In this circuit, $q_0$ gets rotated in the first gate and just acts as a control qubit for the next two gates. Now notice that if you were to measure $q_0$ just after the first gate, you would get $|0\rangle$ and $|1\rangle$ with equal probabilities. But if you measure $q_0$ after all the gates have been applied, the probabilities of obtaining $|0\rangle$ and $|1\rangle$ still remain the same.
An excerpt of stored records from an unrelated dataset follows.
-- pv_equiv track=rewrite | github.com/AlexDistill/Concierto | brand_preview.py | _generate_brand_beliefs
-- ===== SOURCE A (Python) =====
-- from typing import Dict, Any, List
--
-- def _generate_brand_beliefs(brand_spec: Dict[str, Any]) -> str:
--     """Generate brand beliefs statement"""
--     personality = brand_spec.get('personality', {})
--     traits = [t.lower() for t in personality.get('traits', [])]
--
--     beliefs = []
--     if any(trait in traits for trait in ['authentic', 'honest', 'genuine']):
--         beliefs.append("Authenticity creates deeper connections than perfection")
--     if any(trait in traits for trait in ['innovative', 'creative', 'forward']):
--         beliefs.append("Innovation flourishes when diverse perspectives collide")
--     if any(trait in traits for trait in ['bold', 'confident', 'strong']):
--         beliefs.append("Bold action creates lasting change")
--     if any(trait in traits for trait in ['collaborative', 'community', 'together']):
--         beliefs.append("Great things happen when we lift each other up")
--
--     if not beliefs:
--         beliefs = ["Quality and integrity should never be compromised", "Every interaction is an opportunity to create value"]
--
--     return ". ".join(beliefs) + "."
-- ===== SOURCE B (Python) =====
-- from typing import Dict, Any, List
--
-- # Inverted index: each keyword maps to the bit of the belief it triggers.
-- _KEYWORD_BIT = {
--     'authentic': 1, 'honest': 1, 'genuine': 1,
--     'innovative': 2, 'creative': 2, 'forward': 2,
--     'bold': 4, 'confident': 4, 'strong': 4,
--     'collaborative': 8, 'community': 8, 'together': 8,
-- }
--
-- _BELIEFS = [
--     "Authenticity creates deeper connections than perfection",
--     "Innovation flourishes when diverse perspectives collide",
--     "Bold action creates lasting change",
--     "Great things happen when we lift each other up",
-- ]
--
-- _FALLBACK = ["Quality and integrity should never be compromised",
--              "Every interaction is an opportunity to create value"]
--
-- def _generate_brand_beliefs(brand_spec: Dict[str, Any]) -> str:
--     """Generate brand beliefs statement"""
--     personality = brand_spec.get('personality', {})
--     mask = 0
--     for t in personality.get('traits', []):
--         mask |= _KEYWORD_BIT.get(t.lower(), 0)
--     beliefs = [b for i, b in enumerate(_BELIEFS) if mask >> i & 1]
--     if not beliefs:
--         beliefs = _FALLBACK
--     return ". ".join(beliefs) + "."
-- ===== Notes on version B (the rewrite author's own statement) =====
-- stated objective: alternative
-- what changed: Inverted the matching: instead of testing each of the four keyword groups against the lowered trait list, B folds once over the raw traits accumulating a bitmask via a keyword-to-bit inverted index, then emits the beliefs whose bit is set (fallback pair if the mask is empty).
import Mathlib
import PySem

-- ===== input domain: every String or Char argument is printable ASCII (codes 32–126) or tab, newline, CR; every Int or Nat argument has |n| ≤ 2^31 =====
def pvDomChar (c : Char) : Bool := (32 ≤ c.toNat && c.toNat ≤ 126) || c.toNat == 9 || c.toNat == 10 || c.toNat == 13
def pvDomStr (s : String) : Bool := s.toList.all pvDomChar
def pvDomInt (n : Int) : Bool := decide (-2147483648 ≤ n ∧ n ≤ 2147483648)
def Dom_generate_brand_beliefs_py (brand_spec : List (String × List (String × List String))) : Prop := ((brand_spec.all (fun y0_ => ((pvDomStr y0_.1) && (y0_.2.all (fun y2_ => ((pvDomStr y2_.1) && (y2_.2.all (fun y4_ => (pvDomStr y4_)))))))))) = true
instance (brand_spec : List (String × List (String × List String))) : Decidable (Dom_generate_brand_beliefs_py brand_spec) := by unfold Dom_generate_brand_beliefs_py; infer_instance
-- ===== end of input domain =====

-- B inverts A's matching: one fold over the traits accumulates a bitmask via a keyword-to-bit
-- index, then the beliefs whose bit is set are emitted (alternative decomposition, same cost).


-- ===== PORT A =====
def generate_brand_beliefs_py (brand_spec : List (String × List (String × List String))) : String :=
  let personality := (PySem.Dict.mk brand_spec).getD "personality" []
  let traits := ((PySem.Dict.mk personality).getD "traits" []).map PySem.Str.lower
  let beliefs : List String := []
  let beliefs := if ["authentic", "honest", "genuine"].any (fun t => traits.contains t)
    then beliefs ++ ["Authenticity creates deeper connections than perfection"] else beliefs
  let beliefs := if ["innovative", "creative", "forward"].any (fun t => traits.contains t)
    then beliefs ++ ["Innovation flourishes when diverse perspectives collide"] else beliefs
  let beliefs := if ["bold", "confident", "strong"].any (fun t => traits.contains t)
    then beliefs ++ ["Bold action creates lasting change"] else beliefs
  let beliefs := if ["collaborative", "community", "together"].any (fun t => traits.contains t)
    then beliefs ++ ["Great things happen when we lift each other up"] else beliefs
  let beliefs := if beliefs = [] then
    ["Quality and integrity should never be compromised", "Every interaction is an opportunity to create value"]
    else beliefs
  PySem.Str.join ". " beliefs ++ "."

-- ===== PORT B =====
def pvKwBit : PySem.Dict String Nat :=
  PySem.Dict.mk
    [ ("authentic", 1), ("honest", 1), ("genuine", 1),
      ("innovative", 2), ("creative", 2), ("forward", 2),
      ("bold", 4), ("confident", 4), ("strong", 4),
      ("collaborative", 8), ("community", 8), ("together", 8) ]

def pvBeliefs : List String :=
  [ "Authenticity creates deeper connections than perfection",
    "Innovation flourishes when diverse perspectives collide",
    "Bold action creates lasting change",
    "Great things happen when we lift each other up" ]

def pvFallback : List String :=
  ["Quality and integrity should never be compromised", "Every interaction is an opportunity to create value"]

def generate_brand_beliefs_py_alt (brand_spec : List (String × List (String × List String))) : String :=
  let personality := (PySem.Dict.mk brand_spec).getD "personality" []
  let mask := ((PySem.Dict.mk personality).getD "traits" []).foldl
    (fun m t => m ||| pvKwBit.getD (PySem.Str.lower t) 0) 0
  let beliefs := ((PySem.List.enumerate pvBeliefs).filter
    (fun p => (mask >>> p.1.toNat) &&& 1 == 1)).map (·.2)
  let beliefs := if beliefs = [] then pvFallback else beliefs
  PySem.Str.join ". " beliefs ++ "."

-- ===== PRECONDITION & SPEC =====
def Spec_generate_brand_beliefs_py (brand_spec : List (String × List (String × List String))) (out : String) : Prop := out = generate_brand_beliefs_py_alt brand_spec
instance (brand_spec : List (String × List (String × List String))) (out : String) : Decidable (Spec_generate_brand_beliefs_py brand_spec out) := by unfold Spec_generate_brand_beliefs_py; infer_instance

-- ===== CLAIM (what is proved, stated in full; the proofs are below) =====
def Claim_equal_generate_brand_beliefs_py : Prop := ∀ (brand_spec : List (String × List (String × List String))), Dom_generate_brand_beliefs_py brand_spec → Spec_generate_brand_beliefs_py brand_spec (generate_brand_beliefs_py brand_spec)

-- ===== LEMMAS AND PROOFS =====

-- Python's truthiness test 'mask >> i & 1' equals Nat.testBit
theorem shift_and_one (m i : Nat) : ((m >>> i) &&& 1 == 1) = m.testBit i := by
  rw [Nat.testBit, Nat.and_one_is_mod, Nat.one_and_eq_mod_two]
  rcases Nat.mod_two_eq_zero_or_one (m >>> i) with h | h <;> simp [h]

-- bit k of the OR-fold over traits is set iff some trait contributes it
theorem testBit_foldl_or (f : String → Nat) (k : Nat) :
    ∀ (ts : List String) (m : Nat),
      (ts.foldl (fun m t => m ||| f t) m).testBit k
        = (m.testBit k || ts.any (fun t => (f t).testBit k)) := by
  intro ts
  induction ts with
  | nil => simp
  | cons t ts ih =>
    intro m
    simp [List.any_cons, ih (m ||| f t), Nat.testBit_or, Bool.or_assoc]

-- bit k of B's inverted index at an arbitrary string = membership in A's k-th keyword group
theorem kwbit (s : String) (k : Nat) (kws : List String)
    (hk : ∀ t ∈ pvKwBit.keys, (pvKwBit.getD t 0).testBit k = kws.contains t)
    (hsub : ∀ t ∈ kws, t ∈ pvKwBit.keys) (hbit : (0 : Nat).testBit k = false) :
    (pvKwBit.getD s 0).testBit k = kws.contains s := by
  by_cases h : s ∈ pvKwBit.keys
  · exact hk s h
  · have hc : pvKwBit.contains s = false := by
      rw [← Bool.not_eq_true, PySem.Dict.contains_iff_mem_keys]; exact h
    rw [PySem.Dict.getD_of_not_contains pvKwBit 0 hc, hbit]
    have hm : s ∉ kws := fun hm => h (hsub s hm)
    symm
    rw [List.contains_eq_any_beq]
    apply List.any_eq_false.mpr
    intro x hx
    exact (Bool.not_eq_true _).mpr (beq_eq_false_iff_ne.mpr fun (e : s = x) => hm (e ▸ hx))

theorem kwbit0 (s : String) : (pvKwBit.getD s 0).testBit 0 = (["authentic", "honest", "genuine"] : List String).contains s :=
  kwbit s 0 _ (by intro t ht; fin_cases ht <;> decide) (by intro t ht; fin_cases ht <;> decide) (by decide)

theorem kwbit1 (s : String) : (pvKwBit.getD s 0).testBit 1 = (["innovative", "creative", "forward"] : List String).contains s :=
  kwbit s 1 _ (by intro t ht; fin_cases ht <;> decide) (by intro t ht; fin_cases ht <;> decide) (by decide)

theorem kwbit2 (s : String) : (pvKwBit.getD s 0).testBit 2 = (["bold", "confident", "strong"] : List String).contains s :=
  kwbit s 2 _ (by intro t ht; fin_cases ht <;> decide) (by intro t ht; fin_cases ht <;> decide) (by decide)

theorem kwbit3 (s : String) : (pvKwBit.getD s 0).testBit 3 = (["collaborative", "community", "together"] : List String).contains s :=
  kwbit s 3 _ (by intro t ht; fin_cases ht <;> decide) (by intro t ht; fin_cases ht <;> decide) (by decide)

-- A's scan of a keyword group against the lowered traits equals the corresponding bit of B's mask
theorem group_eq_bit (kws : List String) (k : Nat)
    (hkw : ∀ s : String, (pvKwBit.getD s 0).testBit k = kws.contains s) (raw : List String) :
    (kws.any (fun t => (raw.map PySem.Str.lower).contains t))
      = (raw.foldl (fun m t => m ||| pvKwBit.getD (PySem.Str.lower t) 0) 0).testBit k := by
  rw [testBit_foldl_or (fun t => pvKwBit.getD (PySem.Str.lower t) 0) k raw 0]
  simp only [Nat.zero_testBit, Bool.false_or, hkw]
  apply Bool.eq_iff_iff.mpr
  simp only [List.contains_eq_any_beq, List.any_eq_true, List.mem_map, beq_iff_eq]
  aesop

-- ===== VERDICT (by name: the statement is the Claim_ definition above) =====
theorem generate_brand_beliefs_py_spec : Claim_equal_generate_brand_beliefs_py := by
  intro brand_spec _
  unfold Spec_generate_brand_beliefs_py generate_brand_beliefs_py generate_brand_beliefs_py_alt
  simp only [group_eq_bit _ 0 kwbit0, group_eq_bit _ 1 kwbit1,
             group_eq_bit _ 2 kwbit2, group_eq_bit _ 3 kwbit3,
             pvBeliefs, PySem.List.enumerate_cons, PySem.List.enumerate_nil,
             List.filter_cons, List.filter_nil, shift_and_one]
  norm_num
  generalize (((PySem.Dict.mk ((PySem.Dict.mk brand_spec).getD "personality" [])).getD "traits" []).foldl
      (fun m t => m ||| pvKwBit.getD (PySem.Str.lower t) 0) 0) = mask
  rcases Nat.mod_two_eq_zero_or_one mask with h0 | h0 <;>
    cases h1 : mask.testBit 1 <;> cases h2 : mask.testBit 2 <;> cases h3 : mask.testBit 3 <;>
      simp [h0, h1, h2, h3, pvFallback]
Next, notice that the output of this circuit is $|\psi\rangle = \frac{1}{\sqrt{2}}(|000\rangle + |111\rangle)$. So you get the states $|000\rangle$ and $|111\rangle$ with equal probabilities on measuring all the qubits of the circuit after all the gates have been applied. Now, on the other hand let us first measure the qubit $q_0$ just after $H$, then apply an $X$ gate to $q_1$ and $q_2$ only if the measured outcome of $q_0$ is 1 and then measure the qubits $q_1$ and $q_2$. Now, if the measurement of $q_0$ yields $|0\rangle$ then the other two gates have no effect on $q_1$ and $q_2$. So after the final measurement, the complete measured state would be $|000\rangle$. Similarly, if the measurement of $q_0$ yields $|1\rangle$ then the other two gates flips the qubit state in $q_1$ and $q_2$. So after the final measurement, the complete measured state would be $|111\rangle$. Now, if you perform this for some $d$ times, then for an expected $d/2$ times you obtain $|0\rangle$ during the first measurement and so obtain $|000\rangle$ as the final measurement and for an expected $d/2$ times you obtain $|1\rangle$ during the first measurement and so obtain $|111\rangle$ as the final measurement. Now, see that in both the cases, you obtain the same probability distribution. But in the first case we use two two-qubit gates but in the second case, we use no two-qubit gates. So irrespective of whether you measure a qubit after all the gates in a circuit or whether you measure a qubit just after all the rotations on it have been applied, the output probability distribution turns out to be the same. This is the idea that the author tries to convey and use in constructing the single-qubit-gate-only QFT implementation in the paper.